--- START ---

-- pv_equiv track=rewrite | github.com/pavelraiden/noktvrn_ai_artist | artist_builder/trend_analyzer/artist_compatibility_analyzer.py | _are_terms_related
-- ===== SOURCE A (Python) =====
-- def _are_terms_related(term1: str, term2: str) -> bool:
--     """
--     Check if two terms are related.
--
--     Args:
--         term1: First term
--         term2: Second term
--
--     Returns:
--         True if the terms are related, False otherwise
--     """
--     # Convert to lowercase for comparison
--     term1 = term1.lower()
--     term2 = term2.lower()
--
--     # Direct match
--     if term1 == term2:
--         return True
--
--     # Check if one term contains the other
--     if term1 in term2 or term2 in term1:
--         return True
--
--     # Check for related terms using a simple mapping
--     related_terms_map = {
--         "electronic": ["synth", "digital", "electronic", "edm"],
--         "analog": ["warm", "vintage", "tape", "analog"],
--         "experimental": ["avant-garde", "unconventional", "innovative", "experimental"],
--         "minimal": ["minimalist", "clean", "sparse", "minimal"],
--         "atmospheric": ["ambient", "ethereal", "spacious", "atmospheric"],
--         "retro": ["nostalgic", "vintage", "throwback", "retro"],
--         "futuristic": ["forward-thinking", "cutting-edge", "futuristic", "modern"],
--         "organic": ["natural", "acoustic", "warm", "organic"],
--         "urban": ["city", "street", "urban", "metropolitan"],
--         "emotional": ["emotive", "passionate", "sentimental", "emotional"]
--     }
--
--     # Check if terms are in the same related group
--     for key, related in related_terms_map.items():
--         if term1 in related and term2 in related:
--             return True
--         if (term1 == key or term1 in related) and (term2 == key or term2 in related):
--             return True
--
--     return False
-- ===== SOURCE B (Python) =====
-- RELATED_TERMS_MAP = {
--     "electronic": ["synth", "digital", "electronic", "edm"],
--     "analog": ["warm", "vintage", "tape", "analog"],
--     "experimental": ["avant-garde", "unconventional", "innovative", "experimental"],
--     "minimal": ["minimalist", "clean", "sparse", "minimal"],
--     "atmospheric": ["ambient", "ethereal", "spacious", "atmospheric"],
--     "retro": ["nostalgic", "vintage", "throwback", "retro"],
--     "futuristic": ["forward-thinking", "cutting-edge", "futuristic", "modern"],
--     "organic": ["natural", "acoustic", "warm", "organic"],
--     "urban": ["city", "street", "urban", "metropolitan"],
--     "emotional": ["emotive", "passionate", "sentimental", "emotional"],
-- }
--
-- # Inverted index built once: every term (and every group key) -> the SET of
-- # group keys whose group contains it ('warm'/'vintage' belong to two groups).
-- _GROUPS_OF = {}
-- for _key, _related in RELATED_TERMS_MAP.items():
--     for _t in (_key, *_related):
--         _GROUPS_OF.setdefault(_t, set()).add(_key)
--
--
-- def _are_terms_related(term1: str, term2: str) -> bool:
--     term1 = term1.lower()
--     term2 = term2.lower()
--     if term1 == term2:
--         return True
--     if term1 in term2 or term2 in term1:
--         return True
--     g1 = _GROUPS_OF.get(term1, set())
--     g2 = _GROUPS_OF.get(term2, set())
--     return not g1.isdisjoint(g2)
-- ===== Notes on version B (the rewrite author's own statement) =====
-- stated objective: idiomatic
-- what changed: The per-call scan over all ten groups is replaced by an inverted index built once at module load (term -> set of group keys, since 'warm'/'vintage' belong to two groups); relatedness becomes two dict lookups plus a set-disjointness test.
import Mathlib
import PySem

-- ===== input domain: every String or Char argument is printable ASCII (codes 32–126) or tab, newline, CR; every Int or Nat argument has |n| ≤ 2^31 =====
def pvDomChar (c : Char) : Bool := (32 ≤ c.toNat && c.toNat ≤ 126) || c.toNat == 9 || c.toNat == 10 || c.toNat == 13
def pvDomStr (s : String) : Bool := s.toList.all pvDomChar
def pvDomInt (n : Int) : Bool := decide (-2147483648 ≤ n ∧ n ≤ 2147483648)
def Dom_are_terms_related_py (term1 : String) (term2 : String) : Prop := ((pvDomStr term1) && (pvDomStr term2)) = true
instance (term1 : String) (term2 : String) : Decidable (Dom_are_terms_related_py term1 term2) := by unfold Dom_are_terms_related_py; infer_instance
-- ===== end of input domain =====

-- B replaces A's per-call scan over the ten related-term groups by an inverted index
-- (term -> set of group keys) built once, queried by two lookups and a disjointness test (idiomatic; same observable results).

-- the related_terms_map literal both Pythons carry (insertion order)
def relatedGroups : List (String × List String) :=
  [("electronic", ["synth", "digital", "electronic", "edm"]),
   ("analog", ["warm", "vintage", "tape", "analog"]),
   ("experimental", ["avant-garde", "unconventional", "innovative", "experimental"]),
   ("minimal", ["minimalist", "clean", "sparse", "minimal"]),
   ("atmospheric", ["ambient", "ethereal", "spacious", "atmospheric"]),
   ("retro", ["nostalgic", "vintage", "throwback", "retro"]),
   ("futuristic", ["forward-thinking", "cutting-edge", "futuristic", "modern"]),
   ("organic", ["natural", "acoustic", "warm", "organic"]),
   ("urban", ["city", "street", "urban", "metropolitan"]),
   ("emotional", ["emotive", "passionate", "sentimental", "emotional"])]

-- ===== PORT A =====
-- A's 'for key, related in related_terms_map.items(): … return True … return False' loop
def pyGroupLoop (t1 : String) (t2 : String) : List (String × List String) → Bool
  | [] => false
  | (key, rel) :: rest =>
    if rel.contains t1 && rel.contains t2 then true
    else if (t1 == key || rel.contains t1) && (t2 == key || rel.contains t2) then true
    else pyGroupLoop t1 t2 rest

def are_terms_related_py (term1 : String) (term2 : String) : Bool :=
  let t1 := PySem.Str.lower term1
  let t2 := PySem.Str.lower term2
  if t1 == t2 then true
  else if PySem.Str.isIn t1 t2 || PySem.Str.isIn t2 t1 then true
  else pyGroupLoop t1 t2 relatedGroups

-- ===== PORT B =====
-- Source B's module-level index build: for key, related in MAP.items(): for t in (key, *related): idx.setdefault(t, set()).add(key)
-- ('setdefault(t, set()).add(key)' mutates the stored set; ported as getD / Set.add / insert, which is the same dict state)
def groupsOf : PySem.Dict String (PySem.Set String) :=
  relatedGroups.foldl
    (fun d kr =>
      (kr.1 :: kr.2).foldl
        (fun d t => d.insert t (PySem.Set.add (d.getD t PySem.Set.empty) kr.1)) d)
    PySem.Dict.empty

def are_terms_related_py_alt (term1 : String) (term2 : String) : Bool :=
  let t1 := PySem.Str.lower term1
  let t2 := PySem.Str.lower term2
  if t1 == t2 then true
  else if PySem.Str.isIn t1 t2 || PySem.Str.isIn t2 t1 then true
  else
    let g1 := groupsOf.getD t1 PySem.Set.empty
    let g2 := groupsOf.getD t2 PySem.Set.empty
    !(PySem.Set.isdisjoint g1 g2)

-- ===== PRECONDITION & SPEC =====
def Spec_are_terms_related_py (term1 : String) (term2 : String) (out : Bool) : Prop := out = are_terms_related_py_alt term1 term2
instance (term1 : String) (term2 : String) (out : Bool) : Decidable (Spec_are_terms_related_py term1 term2 out) := by unfold Spec_are_terms_related_py; infer_instance

-- ===== CLAIM (what is proved, stated in full; the proofs are below) =====
def Claim_equal_are_terms_related_py : Prop := ∀ (term1 : String) (term2 : String), Dom_are_terms_related_py term1 term2 → Spec_are_terms_related_py term1 term2 (are_terms_related_py term1 term2)

-- ===== LEMMAS AND PROOFS =====

-- the inner 'for t in (key, *related)' loop: what ends up in the entry for t
lemma mem_getD_inner (ms : List String) (k : String)
    (d : PySem.Dict String (PySem.Set String)) (t k' : String) :
    k' ∈ (ms.foldl (fun d t => d.insert t (PySem.Set.add (d.getD t PySem.Set.empty) k)) d).getD t PySem.Set.empty
      ↔ k' ∈ d.getD t PySem.Set.empty ∨ (k' = k ∧ t ∈ ms) := by
  induction ms generalizing d with
  | nil => simp
  | cons m ms ih =>
    rw [List.foldl_cons, ih, PySem.Dict.getD_insert]
    by_cases h : t = m
    · subst h
      rw [if_pos rfl]
      simp only [PySem.Set.mem_add, List.mem_cons]
      tauto
    · simp only [if_neg h, List.mem_cons]
      tauto

-- the outer build loop: the index entry for t accumulates the keys of groups containing t
lemma mem_getD_build (gs : List (String × List String))
    (d : PySem.Dict String (PySem.Set String)) (t k' : String) :
    k' ∈ (gs.foldl
        (fun d kr => (kr.1 :: kr.2).foldl
          (fun d t => d.insert t (PySem.Set.add (d.getD t PySem.Set.empty) kr.1)) d) d).getD t PySem.Set.empty
      ↔ k' ∈ d.getD t PySem.Set.empty ∨ ∃ p ∈ gs, k' = p.1 ∧ (t = p.1 ∨ t ∈ p.2) := by
  induction gs generalizing d with
  | nil => simp
  | cons g gs ih =>
    rw [List.foldl_cons, ih]
    simp only [mem_getD_inner, List.mem_cons]
    constructor
    · rintro ((h | ⟨rfl, (rfl | hm)⟩) | ⟨p, hp, h⟩)
      · exact .inl h
      · exact .inr ⟨g, .inl rfl, rfl, .inl rfl⟩
      · exact .inr ⟨g, .inl rfl, rfl, .inr hm⟩
      · exact .inr ⟨p, .inr hp, h⟩
    · rintro (h | ⟨p, (rfl | hp), rfl, hm⟩)
      · exact .inl (.inl h)
      · rcases hm with rfl | hm
        · exact .inl (.inr ⟨rfl, .inl rfl⟩)
        · exact .inl (.inr ⟨rfl, .inr hm⟩)
      · exact .inr ⟨p, hp, rfl, hm⟩

lemma mem_groupsOf (t k' : String) :
    k' ∈ groupsOf.getD t PySem.Set.empty
      ↔ ∃ p ∈ relatedGroups, k' = p.1 ∧ (t = p.1 ∨ t ∈ p.2) := by
  unfold groupsOf
  rw [mem_getD_build]
  simp [PySem.Dict.getD_empty, PySem.Set.empty]

-- the ten group keys are pairwise distinct, so a key determines its group
lemma relatedGroups_keys_inj (p : String × List String) (hp : p ∈ relatedGroups)
    (q : String × List String) (hq : q ∈ relatedGroups) (h : p.1 = q.1) : p = q := by
  fin_cases hp <;> fin_cases hq <;> simp_all

-- A's loop returns true iff some group (key ∪ related) contains both terms
lemma pyGroupLoop_iff (t1 t2 : String) (gs : List (String × List String)) :
    pyGroupLoop t1 t2 gs = true
      ↔ ∃ p ∈ gs, (t1 = p.1 ∨ t1 ∈ p.2) ∧ (t2 = p.1 ∨ t2 ∈ p.2) := by
  induction gs with
  | nil => simp [pyGroupLoop]
  | cons g gs ih =>
    obtain ⟨key, rel⟩ := g
    simp only [pyGroupLoop, List.mem_cons]
    split_ifs with h1 h2
    · simp only [Bool.and_eq_true, List.contains_eq_mem, decide_eq_true_eq] at h1
      simp only [true_iff]
      exact ⟨(key, rel), .inl rfl, .inr h1.1, .inr h1.2⟩
    · simp only [Bool.and_eq_true, Bool.or_eq_true, beq_iff_eq, List.contains_eq_mem,
        decide_eq_true_eq] at h2
      simp only [true_iff]
      exact ⟨(key, rel), .inl rfl, h2.1, h2.2⟩
    · simp only [Bool.and_eq_true, Bool.or_eq_true, beq_iff_eq, List.contains_eq_mem,
        decide_eq_true_eq] at h1 h2
      rw [ih]
      constructor
      · rintro ⟨p, hp, h⟩; exact ⟨p, .inr hp, h⟩
      · rintro ⟨p, (rfl | hp), h⟩
        · exact absurd ⟨h.1, h.2⟩ h2
        · exact ⟨p, hp, h⟩

-- the core: A's group scan equals B's index-lookup disjointness test
lemma loop_eq_not_disjoint (t1 t2 : String) :
    pyGroupLoop t1 t2 relatedGroups
      = !(PySem.Set.isdisjoint (groupsOf.getD t1 PySem.Set.empty) (groupsOf.getD t2 PySem.Set.empty)) := by
  cases hb : PySem.Set.isdisjoint (groupsOf.getD t1 PySem.Set.empty) (groupsOf.getD t2 PySem.Set.empty) with
  | true =>
    have hdis := (PySem.Set.isdisjoint_iff _ _).1 hb
    simp only [Bool.not_true, Bool.eq_false_iff]
    intro hl
    obtain ⟨p, hp, h1, h2⟩ := (pyGroupLoop_iff t1 t2 relatedGroups).1 hl
    exact hdis p.1 ((mem_groupsOf t1 p.1).2 ⟨p, hp, rfl, h1⟩) ((mem_groupsOf t2 p.1).2 ⟨p, hp, rfl, h2⟩)
  | false =>
    have hne : ¬ ∀ x ∈ groupsOf.getD t1 PySem.Set.empty, x ∉ groupsOf.getD t2 PySem.Set.empty := by
      intro h
      rw [(PySem.Set.isdisjoint_iff _ _).2 h] at hb
      simp at hb
    simp only [not_forall, not_not, exists_prop] at hne
    obtain ⟨k, hk1, hk2⟩ := hne
    obtain ⟨p, hp, rfl, h1⟩ := (mem_groupsOf t1 k).1 hk1
    obtain ⟨q, hq, hqk, h2⟩ := (mem_groupsOf t2 p.1).1 hk2
    have hpq : p = q := relatedGroups_keys_inj p hp q hq hqk
    simp only [Bool.not_false]
    exact (pyGroupLoop_iff t1 t2 relatedGroups).2 ⟨p, hp, h1, hpq ▸ h2⟩

-- ===== VERDICT (by name: the statement is the Claim_ definition above) =====
theorem are_terms_related_py_spec : Claim_equal_are_terms_related_py := by
  intro term1 term2 _
  unfold Spec_are_terms_related_py are_terms_related_py are_terms_related_py_alt
  simp only [loop_eq_not_disjoint]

--- END ---

All lines from the listing above that include "atmospheric" should be shown.

* Result *
--         "atmospheric": ["ambient", "ethereal", "spacious", "atmospheric"],
--     "atmospheric": ["ambient", "ethereal", "spacious", "atmospheric"],
   ("atmospheric", ["ambient", "ethereal", "spacious", "atmospheric"]),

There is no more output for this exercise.